TASK DETAILS:
Below are the entries; return every line among them that holds the word "pvDomInt".

[Records from a data source]
-- pv_equiv track=rewrite | github.com/WSm-77/WDI | set4/6.py | singletons
-- ===== SOURCE A (Python) =====
-- def findNotReached(reachedEnd):
--     notReached = 0
--     while reachedEnd[notReached]:
--         notReached += 1
--     #end while
--     return notReached
--
-- def findMinIndex(tab, collumIndexesTab, reachedEnd):
--     indexTabLen = len(collumIndexesTab)
--     isUniqe = False
--     minIndex = 0
--     while not isUniqe and not everyReachedEnd(reachedEnd):
--         minIndex = findNotReached(reachedEnd)
--         isUniqe = True
--         notUniqeNumber = 0
--         for rowIndex in range(minIndex + 1, indexTabLen):
--             if reachedEnd[rowIndex]:
--                 continue
--             #end if
--             currentNumber = tab[rowIndex][collumIndexesTab[rowIndex]]
--             if currentNumber == tab[minIndex][collumIndexesTab[minIndex]]:
--                 isUniqe = False
--                 notUniqeNumber = currentNumber
--             elif currentNumber < tab[minIndex][collumIndexesTab[minIndex]]:
--                 minIndex = rowIndex
--                 isUniqe = True
--             #end if
--         #end for
--
--         #update not reached tab
--         if not isUniqe:
--             for updateIndex in range(minIndex, indexTabLen):
--                 if reachedEnd[updateIndex]:
--                     continue
--                 #end if
--                 if notUniqeNumber != tab[updateIndex][collumIndexesTab[updateIndex]]:
--                     continue
--                 #end if
--                 collumIndexesTab[updateIndex] += 1
--                 if collumIndexesTab[updateIndex] == indexTabLen:
--                     reachedEnd[updateIndex] = True
--                 #end if
--             #end for
--         #end if
--     #end while
--     return minIndex
--
-- def everyReachedEnd(reachedEnd):
--     everyReached = True
--     for i in range(len(reachedEnd)):
--         if not reachedEnd[i]:
--             everyReached = False
--             break
--         #end if
--     #end for
--     return everyReached
--
-- def singletons(tab):
--     tabLen = len(tab)
--     tab2 = [0 for _ in range(tabLen*tabLen)]
--     tab2Index = 0
--     collumIndexesTab = [0 for _ in range(tabLen)]
--     reachedEnd = [False for _ in range(tabLen)]
--     while True:
--         minElementRowIndex = findMinIndex(tab, collumIndexesTab, reachedEnd)
--         if everyReachedEnd(reachedEnd):
--             break
--         #end if
--         tab2[tab2Index] = tab[minElementRowIndex][collumIndexesTab[minElementRowIndex]]
--         tab2Index += 1
--         collumIndexesTab[minElementRowIndex] += 1
--         if collumIndexesTab[minElementRowIndex] == tabLen:
--             reachedEnd[minElementRowIndex] = True
--     #end while
--     return tab2
-- ===== SOURCE B (Python) =====
-- def _insert(heap, t):
--     lo, hi = 0, len(heap)
--     while lo < hi:
--         mid = (lo + hi) // 2
--         if heap[mid] < t:
--             lo = mid + 1
--         else:
--             hi = mid
--     heap.insert(lo, t)
--
-- def singletons(tab):
--     n = len(tab)
--     heap = []
--     for row in tab:
--         _insert(heap, row[:n])
--     out = []
--     while heap:
--         m = heap[0][0]
--         tails = []
--         while heap and heap[0][0] == m:
--             tails.append(heap.pop(0)[1:])
--         if len(tails) == 1:
--             out.append(m)
--         for t in tails:
--             if t:
--                 _insert(heap, t)
--     return out + [0] * (n * n - len(out))
-- ===== Notes on version B (the rewrite author's own statement) =====
-- stated objective: alternative
-- what changed: Instead of A's repeated linear scans over per-row pointer/flag arrays (findMinIndex restarting until the front minimum is unique), B keeps the remaining row suffixes in a single lexicographically sorted priority queue built and maintained by binary-search insertion: each round pops the leading run of equal-head suffixes in O(1) lookups, emits the head iff the run has length 1, and reinserts the nonempty tails.
import Mathlib
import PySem

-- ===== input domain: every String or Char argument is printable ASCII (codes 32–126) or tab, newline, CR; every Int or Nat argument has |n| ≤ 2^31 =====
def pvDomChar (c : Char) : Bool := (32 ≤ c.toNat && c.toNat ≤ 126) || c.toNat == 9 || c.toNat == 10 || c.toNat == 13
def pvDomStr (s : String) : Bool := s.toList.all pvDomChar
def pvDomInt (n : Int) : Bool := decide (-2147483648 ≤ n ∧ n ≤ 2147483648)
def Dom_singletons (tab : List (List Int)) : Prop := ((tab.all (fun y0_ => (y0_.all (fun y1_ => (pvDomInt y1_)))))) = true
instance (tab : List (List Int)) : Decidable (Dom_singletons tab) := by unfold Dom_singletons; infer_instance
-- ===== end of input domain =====

-- B replaces A's pointer/flag arrays and restarting min-scan by a lexicographically sorted
-- priority queue of remaining row suffixes maintained by binary-search insertion; each round
-- pops the leading run of equal-head suffixes and reinserts their nonempty tails (objective:
-- alternative algorithm of similar cost).

-- ===== PORT A =====

-- current front element of row i (indices are in range on every admitted input)
def pvVal (tab : List (List Int)) (i : Nat) (c : Nat) : Int :=
  (tab.getD i []).getD c 0

def findNotReached : List Bool → Nat
  | [] => 0          -- Python would raise IndexError here; A never calls it in this state
  | b :: rest => if b then findNotReached rest + 1 else 0

def everyReachedEnd : List Bool → Bool
  | [] => true
  | b :: rest => if !b then false else everyReachedEnd rest

-- the for-loop of findMinIndex: state (minIndex, isUniqe, notUniqeNumber)
def fmiScan (tab : List (List Int)) (cols : List Nat) (reached : List Bool) (mi0 : Nat) :
    Nat × Bool × Int :=
  (List.range' (mi0 + 1) (cols.length - (mi0 + 1))).foldl
    (fun st rowIndex =>
      if reached.getD rowIndex false then st
      else
        let cur := pvVal tab rowIndex (cols.getD rowIndex 0)
        if cur = pvVal tab st.1 (cols.getD st.1 0) then (st.1, false, cur)
        else if cur < pvVal tab st.1 (cols.getD st.1 0) then (rowIndex, true, st.2.2)
        else st)
    (mi0, true, 0)

-- the "update not reached tab" for-loop of findMinIndex
def fmiUpdate (tab : List (List Int)) (mi : Nat) (dupv : Int) (st : List Nat × List Bool) :
    List Nat × List Bool :=
  (List.range' mi (st.1.length - mi)).foldl
    (fun s ui =>
      if s.2.getD ui false then s
      else if dupv ≠ pvVal tab ui (s.1.getD ui 0) then s
      else
        let c' := s.1.getD ui 0 + 1
        let cols' := s.1.set ui c'
        if c' = cols'.length then (cols', s.2.set ui true) else (cols', s.2))
    st

-- the while-loop of findMinIndex (fuel makes the same computation total; never exhausted on Pre_)
def fmiLoop (tab : List (List Int)) :
    Nat → Bool → Nat → List Nat × List Bool → Nat × List Nat × List Bool
  | 0, _, mi, st => (mi, st)
  | fuel + 1, isUniqe, mi, st =>
    if !isUniqe && !everyReachedEnd st.2 then
      let mi0 := findNotReached st.2
      let r := fmiScan tab st.1 st.2 mi0
      if !r.2.1 then fmiLoop tab fuel r.2.1 r.1 (fmiUpdate tab r.1 r.2.2 st)
      else fmiLoop tab fuel r.2.1 r.1 st
    else (mi, st)

def findMinIndex (tab : List (List Int)) (st : List Nat × List Bool) :
    Nat × List Nat × List Bool :=
  fmiLoop tab (tab.length * tab.length + 1) false 0 st

-- the outer while-loop of singletons
def singletonsLoop (tab : List (List Int)) :
    Nat → List Nat × List Bool → List Int → Nat → List Int
  | 0, _, tab2, _ => tab2
  | fuel + 1, st, tab2, idx =>
    let r := findMinIndex tab st
    if everyReachedEnd r.2.2 then tab2
    else
      let mi := r.1
      let cols := r.2.1
      let tab2' := tab2.set idx (pvVal tab mi (cols.getD mi 0))
      let c' := cols.getD mi 0 + 1
      let cols' := cols.set mi c'
      let reached' := if c' = cols'.length then r.2.2.set mi true else r.2.2
      singletonsLoop tab fuel (cols', reached') tab2' (idx + 1)

def singletons (tab : List (List Int)) : List Int :=
  singletonsLoop tab (tab.length * tab.length + 1)
    (List.replicate tab.length 0, List.replicate tab.length false)
    (List.replicate (tab.length * tab.length) 0) 0

-- ===== PORT B =====

-- Python's '<' on lists of ints, lexicographic
def pyListLt : List Int → List Int → Bool
  | [], [] => false
  | [], _ :: _ => true
  | _ :: _, [] => false
  | a :: as_, b :: bs => if a < b then true else if b < a then false else pyListLt as_ bs

-- the binary-search while-loop of _insert (fuel = hi - lo bounds its iterations and makes
-- the same computation total; it is never exhausted)
def pvInsPos (heap : List (List Int)) (t : List Int) : Nat → Nat → Nat → Nat
  | 0, lo, _ => lo
  | fuel + 1, lo, hi =>
    if lo < hi then
      let mid := (lo + hi) / 2
      if pyListLt (heap.getD mid []) t then pvInsPos heap t fuel (mid + 1) hi
      else pvInsPos heap t fuel lo mid
    else lo

-- heap.insert(lo, t) of _insert
def pvInsert (heap : List (List Int)) (t : List Int) : List (List Int) :=
  heap.insertIdx (pvInsPos heap t heap.length 0 heap.length) t

-- the inner while-loop: pop the leading run with first element m, collecting the tails s[1:]
-- (heap elements are nonempty in every reachable state, so headD 0 is Python's s[0])
def pvPopRun (m : Int) : List (List Int) → List (List Int) × List (List Int)
  | [] => ([], [])
  | s :: hs =>
    if s.headD 0 = m then
      let r := pvPopRun m hs
      (s.tail :: r.1, r.2)
    else ([], s :: hs)

-- the outer while-loop of Source B (fuel makes the same computation total; never exhausted)
def pvBLoop : Nat → List (List Int) → List Int → List Int
  | 0, _, out => out
  | fuel + 1, heap, out =>
    if heap.isEmpty then out
    else
      let m := (heap.headD []).headD 0
      let r := pvPopRun m heap
      let out' := if r.1.length = 1 then out ++ [m] else out
      let heap' := r.1.foldl (fun h t => if t.isEmpty then h else pvInsert h t) r.2
      pvBLoop fuel heap' out'

def singletons_alt (tab : List (List Int)) : List Int :=
  let n := tab.length
  let heap := tab.foldl (fun h row => pvInsert h (row.take n)) []
  let out := pvBLoop (n * n + 1) heap []
  out ++ List.replicate (n * n - out.length) 0

-- ===== PRECONDITION & SPEC =====
-- Pre_: every row must have at least len(tab) entries; on any shorter row the Python A
-- raises IndexError before returning.
def Pre_singletons (tab : List (List Int)) : Prop :=
  ∀ row ∈ tab, tab.length ≤ row.length
instance (tab : List (List Int)) : Decidable (Pre_singletons tab) := by
  unfold Pre_singletons; infer_instance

EXERCISE RESPONSE:
def pvDomInt (n : Int) : Bool := decide (-2147483648 ≤ n ∧ n ≤ 2147483648)
def Dom_singletons (tab : List (List Int)) : Prop := ((tab.all (fun y0_ => (y0_.all (fun y1_ => (pvDomInt y1_)))))) = true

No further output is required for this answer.